The Act of B.E. 2484 remained in force for 21 years, or until 1962 (B.E. 2505). Then the government under the premiership of Field Marshall Sarit Dhanarajt found that the ecclesiastical administration should be based on the process of centralization, not decentralization. As a result, a change in the organization of the Sangha was made by the Sangha Act of B.E. 2505, the Mahathera Samagom, or the Sangha Supreme Council, was reestablished and the administration of the Sangha was to be carried out at two levels; the central administration and the local administration.

3. Sangha's Central Administration

At the central administration level, The Supreme Patriarch, who is appointed by the king, as head of the Buddhist Order, is responsible for all affairs of the Sangha. He has absolute power to govern the whole monk community and to direct all ecclesiastical affairs. Under him is the Mahathera Samagom, which serves him as the Consultative Council. The Council consists of the Supreme Patriarch as its President, all Somdet Phra Rajagana as standing ex-officio members, and another four to eight Phra Rajagana appointed by the Supreme Patriarch to hold office as nominated members for a term of two years.

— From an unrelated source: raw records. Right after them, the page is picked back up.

-- dict invariants shared by both searches
def pvSound (i1 i2 dmax : Int) (scl : List (Int × List (Int × Int))) (ad : PySem.Dict Int Int) : Prop :=
  ∀ n d, ad.get? n = some d → pvPath i1 i2 dmax scl n d
def pvUB (dmax : Int) (ad : PySem.Dict Int Int) : Prop :=
  ∀ n d, ad.get? n = some d → d ≤ max dmax 0
def pvKeysN (i1 : Int) (scl : List (Int × List (Int × Int))) (ad : PySem.Dict Int Int) : Prop :=
  ∀ n, (ad.get? n).isSome = true → n ∈ pvNodes i1 scl
def pvI1 (i1 : Int) (ad : PySem.Dict Int Int) : Prop :=
  ∃ d, ad.get? i1 = some d ∧ d ≤ 0
-- "u's edges are fully relaxed" (weak form, shared by A's and B's fixpoints)
def pvFixW (i2 dmax : Int) (scl : List (Int × List (Int × Int))) (ad : PySem.Dict Int Int) : Prop :=
  ∀ u du, ad.get? u = some du → ∀ n dc, (n, dc) ∈ pvE scl u → n ≠ i2 → du + dc ≤ dmax →
    ∃ dv, ad.get? n = some dv ∧ dv ≤ du + dc
-- A's invariant: every non-boundary key is fully relaxed, and no relaxed key
-- has an edge into i2 within dmax (else A would already have returned True)
def pvFixA (i2 dmax : Int) (scl : List (Int × List (Int × Int))) (ad : PySem.Dict Int Int) (bd : List Int) : Prop :=
  ∀ u du, ad.get? u = some du → u ∉ bd → ∀ n dc, (n, dc) ∈ pvE scl u → du + dc ≤ dmax →
    n ≠ i2 ∧ ∃ dv, ad.get? n = some dv ∧ dv ≤ du + dc

-- termination potential
def pvVal (dmax : Int) (ad : PySem.Dict Int Int) (n : Int) : Nat :=
  ((ad.get? n).getD (max dmax 0 + 1)).toNat
def pvPhi (i1 dmax : Int) (scl : List (Int × List (Int × Int))) (ad : PySem.Dict Int Int) : Nat :=
  ((pvNodes i1 scl).map (pvVal dmax ad)).sum
def pvMeas (i1 dmax : Int) (scl : List (Int × List (Int × Int))) (ad : PySem.Dict Int Int) (bd : List Int) : Nat :=
  pvPhi i1 dmax scl ad * ((pvNodes i1 scl).length + 2) + bd.length

lemma pv_get?_mk_mem {ν : Type} (l : List (Int × ν)) (u : Int) (v : ν)
    (h : (PySem.Dict.mk l).get? u = some v) : (u, v) ∈ l := by
  induction l with
  | nil => simp [PySem.Dict.get?] at h
  | cons p rest ih =>
    obtain ⟨k, w⟩ := p
    rw [PySem.Dict.get?_mk_cons] at h
    by_cases hk : k = u
    · subst hk; simp at h; simp [h]
    · simp [hk] at h; exact List.mem_cons_of_mem _ (ih h)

4. Sangha's Local Administration

At the local administration level, the Sangha is divided into local units of multiregions, regions, provinces, district and communes or precints, similar to the division of the country by the State for administrative purposes. There are Chao Gana Changwat (Sangha Provincial Governor), Chao Gana Amphoe (Sangha District Officer) and Chao Gana Tambol (Sangha Commune Chief), who take full responsibility for their respective administrative divisions in the 77 provinces[7]. In each commune there are at least five monasteries, each under the charge of an abbot or Chao Avas. The 77 provinces are grouped into 18 ecclesiastical regions, which are under the control of Chao Gana Bhang (Sangha Reginal Governor). The 18 regions are again groups into five mutiregions supervised by Chao Gana Yai (Sangha Multirgional Supervisor), namely, the Central, the North, the South, the East and the Dhammayuttika Ecclesiastries[8], respectively.

5. Government's Support

The Government provides administrative facilities for the Sangha through the Minister of Education, who has charge and control of the execution of the Act. Under him is the Director General of the Deparment of Religious Affairs, who is ex-officio Secretary General of the Sangha Supreme Council and whose office serves as the secretariat of the Council[9]. The Department of Religious Affairs acts as a licence office to achieve harmonious cooperation between the Sangha and the State. It is responsible for the care of monks and monasteries and the promotion of all religious projects, whether educational, propagative or social. It keeps record of the monastic property, oversees the ecclesiastical budget, provides financial support through the Government budget and assists the ecclesiastical officers with their administrative duties. It has a large printing plant for publishing Buddhist scriptures, textbooks and religious publications in general.

Seeking to achieve the welfare and prosperity of both the Sangha and the State, it has the duty to protect the religion and to foster Buddhist culture in Thailand by all suitable means.

King (Protector of Buddhism)
Supreme Patriarch (somdej Phra Sangharaja)
Sangha Supreme Council
Mahathera Samagom
Sangha multiregional Supervisor (Chao Gana Yai)
Sangha Regional Governor (Chao Gana Bhag)
Sangha Provicial Governor (Chao Gana Changwat)
Sangha District officer (Chao Gana Amploe)
Sangha Commune Chief (Chao Gana Tambol)
Abbot (Chao Avas)
Vice-Abbot (Rong Chao Avas)
Assistant Abbot (Phoo Chuey Chao Avas)
Administration education — Propagation Public work
Ordinary Monks — Novices Lay Residents

Footnotes and references:

[1]:

U Ko Lay, Essence of Tipitaka, p.47.

[2]:

Chandra-gnam, Seang, Buddhism and Thai People, p.70.

[3]:

T.W. Rhys Devids. W. stede. Pali-English Dictionary, p.85.

[4]:

Department of Religious Affair, History of Thai Sangha’s Education, p. 89.

[5]:

Ibid, pp. 101-102.

[6]:

Ian Harris, Buddhism and Politics Twentieth century Asia. London &New York Printer, 1999, p.211.

[7]:

Dhani Nivat,Krommuen Bidyalabh, A History of Buddhism in Siam, p.80.

[8]:

Ibid., p.92.

[9]:

Kaewchua, Sthiya & Chitrakorn,Tangkasemsuk, Looking at Thai Education: Past, Present, and Future, p.95.